Task: Scan the data below and copy each line where "then" occurs.

Data supplied:
--*--
-- pv_equiv track=rewrite | github.com/choco1911/try_py | projects/remstat/usd_par.py | tag_cutter
-- ===== SOURCE A (Python) =====
-- def tag_cutter(l_tagged):
--    t_start = l_tagged.find('>') + 1
--    t_end = l_tagged.rfind('<')
--    l_cleared = l_tagged[t_start:t_end]
--    if l_cleared.startswith('<') or l_cleared.endswith('>'):
--         return tag_cutter(l_cleared)
--    if l_cleared :
--         return l_cleared
-- ===== SOURCE B (Python) =====
-- def _strip_once(s):
--     """Drop everything up to the first '>' and from the last '<' on."""
--     return s[s.find('>') + 1 : s.rfind('<')]
--
--
-- def tag_cutter(l_tagged):
--     # Iterative rewrite: strip one tag layer per loop turn instead of recursing.
--     cur = _strip_once(l_tagged)
--     while cur.startswith('<') or cur.endswith('>'):
--         cur = _strip_once(cur)
--     return cur if cur else None
-- ===== Notes on version B (the rewrite author's own statement) =====
-- stated objective: simpler
-- what changed: A's self-recursion is replaced by an explicit while loop over a current-string variable with a _strip_once helper: the slice is computed once per turn and the continue test is made on the current string before stripping again, so the truthy return sits once at the end instead of inside the recursive body.
import Mathlib
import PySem

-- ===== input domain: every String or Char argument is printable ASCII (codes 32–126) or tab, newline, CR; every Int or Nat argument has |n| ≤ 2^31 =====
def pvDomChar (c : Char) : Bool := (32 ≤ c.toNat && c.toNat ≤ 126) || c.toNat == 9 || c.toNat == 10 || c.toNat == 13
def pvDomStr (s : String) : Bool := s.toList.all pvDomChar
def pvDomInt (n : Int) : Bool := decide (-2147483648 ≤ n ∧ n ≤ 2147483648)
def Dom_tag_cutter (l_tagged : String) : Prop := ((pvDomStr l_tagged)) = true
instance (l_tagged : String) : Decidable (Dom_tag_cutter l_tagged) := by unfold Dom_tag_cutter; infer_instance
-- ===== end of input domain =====

-- B replaces A's self-recursion by an explicit loop over a current-string variable with a
-- strip-once helper; same return value, same cost (objective: simpler decomposition).


-- ===== PORT A =====

-- bound on rfind.go used for termination of both ports
theorem pvRfindGoLe (s sub : List Char) : ∀ k : Nat, PySem.Chars.rfind.go s sub k ≤ (k : Int) := by
  intro k
  induction k with
  | zero => simp only [PySem.Chars.rfind.go]; split <;> simp
  | succ n ih =>
      simp only [PySem.Chars.rfind.go]
      split
      · simp
      · exact le_trans ih (by push_cast; omega)

theorem pvIsPrefixOfNil (sub : List Char) (h : sub ≠ []) : sub.isPrefixOf ([] : List Char) = false := by
  cases sub <;> simp_all [List.isPrefixOf]

-- rfind with a nonempty needle points strictly before the end (the slice shrinks)
theorem pvRfindLe (s : List Char) : PySem.Chars.rfind s ['<'] ≤ (s.length : Int) - 1 := by
  unfold PySem.Chars.rfind
  cases h : s.length with
  | zero =>
      have hs : s = [] := List.length_eq_zero_iff.mp h
      subst hs
      decide
  | succ m =>
      have hdrop : List.drop (m + 1) s = [] := List.drop_eq_nil_of_le (by omega)
      have hle := pvRfindGoLe s ['<'] m
      simp only [PySem.Chars.rfind.go, hdrop, pvIsPrefixOfNil ['<'] (by simp),
        Bool.false_eq_true, if_false]
      push_cast
      omega

-- A's recursion argument is strictly shorter whenever A recurses
theorem pvClearedLt (u : String)
    (h : (PySem.Str.startswith (PySem.Str.slice u (some (PySem.Str.find u ">" + 1)) (some (PySem.Str.rfind u "<"))) "<"
        || PySem.Str.endswith (PySem.Str.slice u (some (PySem.Str.find u ">" + 1)) (some (PySem.Str.rfind u "<"))) ">") = true) :
    (PySem.Str.slice u (some (PySem.Str.find u ">" + 1)) (some (PySem.Str.rfind u "<"))).toList.length < u.toList.length := by
  set a : Int := PySem.Str.find u ">" + 1 with ha
  set b : Int := PySem.Str.rfind u "<" with hb
  have hlist : (PySem.Str.slice u (some a) (some b)).toList
      = PySem.List.slice u.toList (some a) (some b) := by
    simp [PySem.Str.slice, String.toList_ofList]
  have hne : (PySem.Str.slice u (some a) (some b)).toList ≠ [] := by
    rcases Bool.or_eq_true_iff.mp h with h1 | h1
    · rw [PySem.Str.startswith_eq] at h1
      have := (PySem.Chars.startswith_iff _ _).mp h1
      intro hnil; rw [hnil] at this; simpa using this.length_le
    · rw [PySem.Str.endswith_eq] at h1
      have := (PySem.Chars.endswith_iff _ _).mp h1
      intro hnil; rw [hnil] at this; simpa using this.length_le
  rw [hlist] at hne ⊢
  have hlen := PySem.List.length_slice u.toList a b
  have hbb : b ≤ (u.toList.length : Int) - 1 := by
    rw [hb, PySem.Str.rfind_eq]
    have := pvRfindLe u.toList
    simpa using this
  have hclampb : PySem.List.clampIdx u.toList.length b ≤ u.toList.length - 1 ∨ u.toList.length = 0 := by
    by_cases h0 : u.toList.length = 0
    · right; exact h0
    · left
      unfold PySem.List.clampIdx
      split
      · split <;> omega
      · have : b.toNat ≤ u.toList.length - 1 := by omega
        omega
  have hpos : 0 < (PySem.List.slice u.toList (some a) (some b)).length :=
    List.length_pos_iff.mpr hne
  rcases hclampb with hc | hc
  · omega
  · have : PySem.List.clampIdx u.toList.length b ≤ u.toList.length := by
      unfold PySem.List.clampIdx; split
      · split <;> omega
      · omega
    omega

def tag_cutter (l_tagged : String) : Option String :=
  let t_start := PySem.Str.find l_tagged ">" + 1
  let t_end := PySem.Str.rfind l_tagged "<"
  let l_cleared := PySem.Str.slice l_tagged (some t_start) (some t_end)
  if h : (PySem.Str.startswith l_cleared "<" || PySem.Str.endswith l_cleared ">") = true then
    tag_cutter l_cleared
  else if l_cleared ≠ "" then some l_cleared else none
termination_by l_tagged.toList.length
decreasing_by
  exact pvClearedLt l_tagged h

-- ===== PORT B =====

-- drop everything up to the first '>' and from the last '<' on (Python _strip_once)
def stripOnce (s : String) : String :=
  PySem.Str.slice s (some (PySem.Str.find s ">" + 1)) (some (PySem.Str.rfind s "<"))

-- B's loop body shrinks its argument whenever the loop continues
theorem pvStripShrinks (cur : String)
    (h : (PySem.Str.startswith cur "<" || PySem.Str.endswith cur ">") = true) :
    (stripOnce cur).toList.length < cur.toList.length := by
  have hne : cur.toList ≠ [] := by
    rcases Bool.or_eq_true_iff.mp h with h1 | h1
    · rw [PySem.Str.startswith_eq] at h1
      have := (PySem.Chars.startswith_iff _ _).mp h1
      intro hnil; rw [hnil] at this; simpa using this.length_le
    · rw [PySem.Str.endswith_eq] at h1
      have := (PySem.Chars.endswith_iff _ _).mp h1
      intro hnil; rw [hnil] at this; simpa using this.length_le
  have hlist : (stripOnce cur).toList
      = PySem.List.slice cur.toList (some (PySem.Str.find cur ">" + 1)) (some (PySem.Str.rfind cur "<")) := by
    simp [stripOnce, PySem.Str.slice, String.toList_ofList]
  rw [hlist]
  have hlen := PySem.List.length_slice cur.toList (PySem.Str.find cur ">" + 1) (PySem.Str.rfind cur "<")
  have hbb : PySem.Str.rfind cur "<" ≤ (cur.toList.length : Int) - 1 := by
    rw [PySem.Str.rfind_eq]
    have := pvRfindLe cur.toList
    simpa using this
  have h0 : cur.toList.length ≠ 0 := fun hz => hne (List.length_eq_zero_iff.mp hz)
  have hclampb : PySem.List.clampIdx cur.toList.length (PySem.Str.rfind cur "<") ≤ cur.toList.length - 1 := by
    unfold PySem.List.clampIdx
    split
    · split <;> omega
    · omega
  omega

-- B's while loop: keep stripping while the current string still starts '<' or ends '>'
def tagLoop (cur : String) : Option String :=
  if h : (PySem.Str.startswith cur "<" || PySem.Str.endswith cur ">") = true then
    tagLoop (stripOnce cur)
  else if cur ≠ "" then some cur else none
termination_by cur.toList.length
decreasing_by
  exact pvStripShrinks cur h

def tag_cutter_alt (l_tagged : String) : Option String :=
  tagLoop (stripOnce l_tagged)

-- ===== PRECONDITION & SPEC =====
def Spec_tag_cutter (l_tagged : String) (out : Option String) : Prop := out = tag_cutter_alt l_tagged
instance (l_tagged : String) (out : Option String) : Decidable (Spec_tag_cutter l_tagged out) := by unfold Spec_tag_cutter; infer_instance

-- ===== CLAIM (what is proved, stated in full; the proofs are below) =====
def Claim_equal_tag_cutter : Prop := ∀ (l_tagged : String), Dom_tag_cutter l_tagged → Spec_tag_cutter l_tagged (tag_cutter l_tagged)

-- ===== LEMMAS AND PROOFS =====

-- A's recursion and B's loop agree: one A step is one loop turn on the stripped string
theorem pvEq (s : String) : tag_cutter s = tagLoop (stripOnce s) := by
  rw [tag_cutter, tagLoop]
  by_cases h : (PySem.Str.startswith (stripOnce s) "<" || PySem.Str.endswith (stripOnce s) ">") = true
  · have h' : (PySem.Str.startswith
        (PySem.Str.slice s (some (PySem.Str.find s ">" + 1)) (some (PySem.Str.rfind s "<"))) "<"
        || PySem.Str.endswith
        (PySem.Str.slice s (some (PySem.Str.find s ">" + 1)) (some (PySem.Str.rfind s "<"))) ">") = true := h
    rw [dif_pos h', dif_pos h]
    exact pvEq (stripOnce s)
  · have h' : ¬ (PySem.Str.startswith
        (PySem.Str.slice s (some (PySem.Str.find s ">" + 1)) (some (PySem.Str.rfind s "<"))) "<"
        || PySem.Str.endswith
        (PySem.Str.slice s (some (PySem.Str.find s ">" + 1)) (some (PySem.Str.rfind s "<"))) ">") = true := h
    rw [dif_neg h', dif_neg h]
    simp only [stripOnce]
termination_by s.toList.length
decreasing_by
  exact pvClearedLt s h

-- ===== VERDICT (by name: the statement is the Claim_ definition above) =====
theorem tag_cutter_spec : Claim_equal_tag_cutter := by
  intro l_tagged _
  unfold Spec_tag_cutter tag_cutter_alt
  exact pvEq l_tagged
--*--
Exercise result:
  if h : (PySem.Str.startswith l_cleared "<" || PySem.Str.endswith l_cleared ">") = true then
  else if l_cleared ≠ "" then some l_cleared else none
  if h : (PySem.Str.startswith cur "<" || PySem.Str.endswith cur ">") = true then
  else if cur ≠ "" then some cur else none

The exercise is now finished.